» RECORDS PROVIDED
-- pv_equiv track=rewrite | github.com/Anujjain2579/Market-Context-AI | api_service.py | _quarters_desc
-- ===== SOURCE A (Python) =====
-- def _quarters_desc(start_q="Q2 2025", end_q="Q1 2023"):
--     def parse(qs):
--         q, y = qs.split()
--         return int(y), int(q[1])
--     def step_back(y, q):
--         if q > 1: return y, q-1
--         return y-1, 4
--     y, q = parse(start_q)
--     ye, qe = parse(end_q)
--     out = []
--     while (y > ye) or (y == ye and q >= qe):
--         out.append(f"Q{q} {y}")
--         y, q = step_back(y, q)
--     return out
-- ===== SOURCE B (Python) =====
-- def _quarters_desc(start_q="Q2 2025", end_q="Q1 2023"):
--     def parse(qs):
--         q, y = qs.split()
--         return int(y), int(q[1])
--     ys, qs = parse(start_q)
--     ye, qe = parse(end_q)
--     s = 4 * ys + qs - 1
--     e = 4 * ye + qe - 1
--     return [f"Q{n % 4 + 1} {n // 4}" for n in range(s, e - 1, -1)]
-- ===== Notes on version B (the rewrite author's own statement) =====
-- stated objective: simpler
-- what changed: Replaces A's while loop and its step_back conditional by quarter-index arithmetic: each quarter maps to the integer n = 4*year + quarter - 1 and the result is a single comprehension over a descending range, decoding each index back into its label via n mod 4 and n floor-div 4.
import Mathlib
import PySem

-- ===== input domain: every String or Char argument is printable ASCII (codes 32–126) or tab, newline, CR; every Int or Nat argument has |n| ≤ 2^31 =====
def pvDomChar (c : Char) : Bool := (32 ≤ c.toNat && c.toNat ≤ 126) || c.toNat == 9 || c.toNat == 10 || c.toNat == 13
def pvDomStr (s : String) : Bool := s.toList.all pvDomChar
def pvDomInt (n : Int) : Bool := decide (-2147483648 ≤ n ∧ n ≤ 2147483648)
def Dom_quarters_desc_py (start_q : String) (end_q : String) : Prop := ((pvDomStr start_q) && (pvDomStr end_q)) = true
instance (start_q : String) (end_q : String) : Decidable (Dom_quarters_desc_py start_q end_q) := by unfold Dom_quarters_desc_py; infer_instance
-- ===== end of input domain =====

-- B replaces A's step-back while loop by quarter-index arithmetic: a quarter is the
-- integer n = 4*year + (quarter-1), and the answer is range(s, e-1, -1) decoded.
-- Equivalence is proved on the return value only (neither version mutates arguments).

-- ===== PORT A =====
-- parse(qs): q, y = qs.split(); return int(y), int(q[1])   (none where Python raises)
def pvParseQ? (qs : String) : Option (Int × Int) :=
  match PySem.Str.split₀ qs with
  | [q, y] =>
    match PySem.Int.ofStr? y with
    | some yi =>
      match PySem.Str.pyGet? q 1 with
      | some c =>
        match PySem.Int.ofChars? [c] with
        | some qi => some (yi, qi)
        | none => none
      | none => none
    | none => none
  | _ => none

-- f"Q{q} {y}"
def pvFmt (q y : Int) : String := "Q" ++ PySem.Int.toStr q ++ " " ++ PySem.Int.toStr y

-- the while loop of A, with step_back inlined exactly as written; the Nat fuel is only
-- a totality guard (quarters_desc_py passes provably sufficient fuel, see pvLoopA_eq)
def pvLoopA : Nat → Int → Int → Int → Int → List String
  | 0, _, _, _, _ => []
  | fuel + 1, ye, qe, y, q =>
    if y > ye ∨ (y = ye ∧ q ≥ qe) then
      pvFmt q y :: (if q > 1 then pvLoopA fuel ye qe y (q - 1) else pvLoopA fuel ye qe (y - 1) 4)
    else []

def quarters_desc_py (start_q : String) (end_q : String) : List String :=
  match pvParseQ? start_q, pvParseQ? end_q with
  | some (y, q), some (ye, qe) => pvLoopA (4 * (y - ye) + q + 10).toNat ye qe y q
  | _, _ => []

-- ===== PORT B =====
def quarters_desc_py_alt (start_q : String) (end_q : String) : List String :=
  match pvParseQ? start_q with
  | none => []
  | some (ys, qs) =>
    match pvParseQ? end_q with
    | none => []
    | some (ye, qe) =>
      (PySem.List.pyRange (4 * ys + qs - 1) (4 * ye + qe - 1 - 1) (-1)).map
        (fun n => "Q" ++ PySem.Int.toStr (PySem.Int.mod n 4 + 1) ++ " " ++ PySem.Int.toStr (PySem.Int.floordiv n 4))

-- ===== PRECONDITION & SPEC =====
-- Pre_ excludes inputs where A raises (a string that is not two whitespace-separated
-- words with an int year and a digit at position 1), and restricts the quarter digit of
-- both arguments to the natural domain 1..4: on labels like "Q7 2024" or "Q0 2024"
-- (quarter digit 0 or 5..9) A still returns, but its stepping through non-existent
-- quarters is an accident of the implementation, not quarter arithmetic.
def pvQOK (o : Option (Int × Int)) : Bool :=
  match o with
  | some (_, q) => 1 ≤ q && q ≤ 4
  | none => false

def Pre_quarters_desc_py (start_q : String) (end_q : String) : Prop :=
  pvQOK (pvParseQ? start_q) = true ∧ pvQOK (pvParseQ? end_q) = true
instance (start_q : String) (end_q : String) : Decidable (Pre_quarters_desc_py start_q end_q) := by unfold Pre_quarters_desc_py; infer_instance

def pvWitness_quarters_desc_py : String × String := ("Q1 1", "Q1 1")

def Spec_quarters_desc_py (start_q : String) (end_q : String) (out : List String) : Prop := out = quarters_desc_py_alt start_q end_q
instance (start_q : String) (end_q : String) (out : List String) : Decidable (Spec_quarters_desc_py start_q end_q out) := by unfold Spec_quarters_desc_py; infer_instance

-- ===== CLAIM (what is proved, stated in full; the proofs are below) =====
def Claim_equal_quarters_desc_py : Prop := ∀ (start_q : String) (end_q : String), Dom_quarters_desc_py start_q end_q → Pre_quarters_desc_py start_q end_q → Spec_quarters_desc_py start_q end_q (quarters_desc_py start_q end_q)

-- ===== LEMMAS AND PROOFS =====

-- decoding the index 4*y+q-1 recovers (q, y) when 1 ≤ q ≤ 4
lemma pvDecode_mod (y q : Int) (h1 : 1 ≤ q) (h2 : q ≤ 4) :
    PySem.Int.mod (4 * y + q - 1) 4 = q - 1 := by
  rw [PySem.Int.mod_eq_emod_of_pos (by norm_num)]; omega

lemma pvDecode_div (y q : Int) (h1 : 1 ≤ q) (h2 : q ≤ 4) :
    PySem.Int.floordiv (4 * y + q - 1) 4 = y := by
  rw [PySem.Int.floordiv_eq_ediv_of_pos (by norm_num)]; omega

-- the loop of A equals the decoded countdown range, by induction on the fuel
lemma pvLoopA_eq (fuel : Nat) : ∀ (ye qe y q : Int), 1 ≤ qe → qe ≤ 4 → 1 ≤ q → q ≤ 4 →
    (4 * y + q + 1 - (4 * ye + qe)).toNat ≤ fuel →
    pvLoopA fuel ye qe y q = (PySem.List.pyRange (4 * y + q - 1) (4 * ye + qe - 1 - 1) (-1)).map
      (fun n => "Q" ++ PySem.Int.toStr (PySem.Int.mod n 4 + 1) ++ " " ++ PySem.Int.toStr (PySem.Int.floordiv n 4)) := by
  induction fuel with
  | zero =>
    intro ye qe y q hqe1 hqe4 hq1 hq4 hn
    rw [pvLoopA, PySem.List.pyRange_neg_one_eq_nil (by omega), List.map_nil]
  | succ m ih =>
    intro ye qe y q hqe1 hqe4 hq1 hq4 hn
    by_cases hc : y > ye ∨ (y = ye ∧ q ≥ qe)
    · have hge : 4 * ye + qe ≤ 4 * y + q := by omega
      rw [pvLoopA, if_pos hc, PySem.List.pyRange_neg_one_cons (by omega), List.map_cons]
      congr 1
      · simp only [pvDecode_mod y q hq1 hq4, pvDecode_div y q hq1 hq4, pvFmt,
          show q - 1 + 1 = q from by omega]
      · by_cases hq : q > 1
        · have hm : (4 * y + (q - 1) + 1 - (4 * ye + qe)).toNat ≤ m := by omega
          rw [if_pos hq, ih ye qe y (q - 1) hqe1 hqe4 (by omega) (by omega) hm,
            show 4 * y + (q - 1) - 1 = 4 * y + q - 1 - 1 from by ring]
        · have hm : (4 * (y - 1) + 4 + 1 - (4 * ye + qe)).toNat ≤ m := by omega
          rw [if_neg hq, ih ye qe (y - 1) 4 hqe1 hqe4 (by norm_num) (by norm_num) hm,
            show 4 * (y - 1) + 4 - 1 = 4 * y + q - 1 - 1 from by omega]
    · rw [pvLoopA, if_neg hc, PySem.List.pyRange_neg_one_eq_nil (by omega), List.map_nil]

-- ===== VERDICT (by name: the statement is the Claim_ definition above) =====
theorem quarters_desc_py_spec : Claim_equal_quarters_desc_py := by
  intro s e _ hpre
  obtain ⟨h1, h2⟩ := hpre
  unfold Spec_quarters_desc_py quarters_desc_py quarters_desc_py_alt
  rcases hs : pvParseQ? s with _ | ⟨y, q⟩
  · rw [hs] at h1
  rcases he : pvParseQ? e with _ | ⟨ye, qe⟩
  · rw [he] at h2
  rw [hs] at h1
  rw [he] at h2
  simp only [pvQOK, Bool.and_eq_true, decide_eq_true_eq] at h1 h2
  exact pvLoopA_eq (4 * (y - ye) + q + 10).toNat ye qe y q h2.1 h2.2 h1.1 h1.2 (by omega)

» EXERCISE DESCRIPTION
Quote, with nothing altered, all lines from the start of the entries to the line that carries "def Dom_quarters_desc_py (start_q", inclusive.

» FINAL ANSWER
-- pv_equiv track=rewrite | github.com/Anujjain2579/Market-Context-AI | api_service.py | _quarters_desc
-- ===== SOURCE A (Python) =====
-- def _quarters_desc(start_q="Q2 2025", end_q="Q1 2023"):
--     def parse(qs):
--         q, y = qs.split()
--         return int(y), int(q[1])
--     def step_back(y, q):
--         if q > 1: return y, q-1
--         return y-1, 4
--     y, q = parse(start_q)
--     ye, qe = parse(end_q)
--     out = []
--     while (y > ye) or (y == ye and q >= qe):
--         out.append(f"Q{q} {y}")
--         y, q = step_back(y, q)
--     return out
-- ===== SOURCE B (Python) =====
-- def _quarters_desc(start_q="Q2 2025", end_q="Q1 2023"):
--     def parse(qs):
--         q, y = qs.split()
--         return int(y), int(q[1])
--     ys, qs = parse(start_q)
--     ye, qe = parse(end_q)
--     s = 4 * ys + qs - 1
--     e = 4 * ye + qe - 1
--     return [f"Q{n % 4 + 1} {n // 4}" for n in range(s, e - 1, -1)]
-- ===== Notes on version B (the rewrite author's own statement) =====
-- stated objective: simpler
-- what changed: Replaces A's while loop and its step_back conditional by quarter-index arithmetic: each quarter maps to the integer n = 4*year + quarter - 1 and the result is a single comprehension over a descending range, decoding each index back into its label via n mod 4 and n floor-div 4.
import Mathlib
import PySem

-- ===== input domain: every String or Char argument is printable ASCII (codes 32–126) or tab, newline, CR; every Int or Nat argument has |n| ≤ 2^31 =====
def pvDomChar (c : Char) : Bool := (32 ≤ c.toNat && c.toNat ≤ 126) || c.toNat == 9 || c.toNat == 10 || c.toNat == 13
def pvDomStr (s : String) : Bool := s.toList.all pvDomChar
def pvDomInt (n : Int) : Bool := decide (-2147483648 ≤ n ∧ n ≤ 2147483648)
def Dom_quarters_desc_py (start_q : String) (end_q : String) : Prop := ((pvDomStr start_q) && (pvDomStr end_q)) = true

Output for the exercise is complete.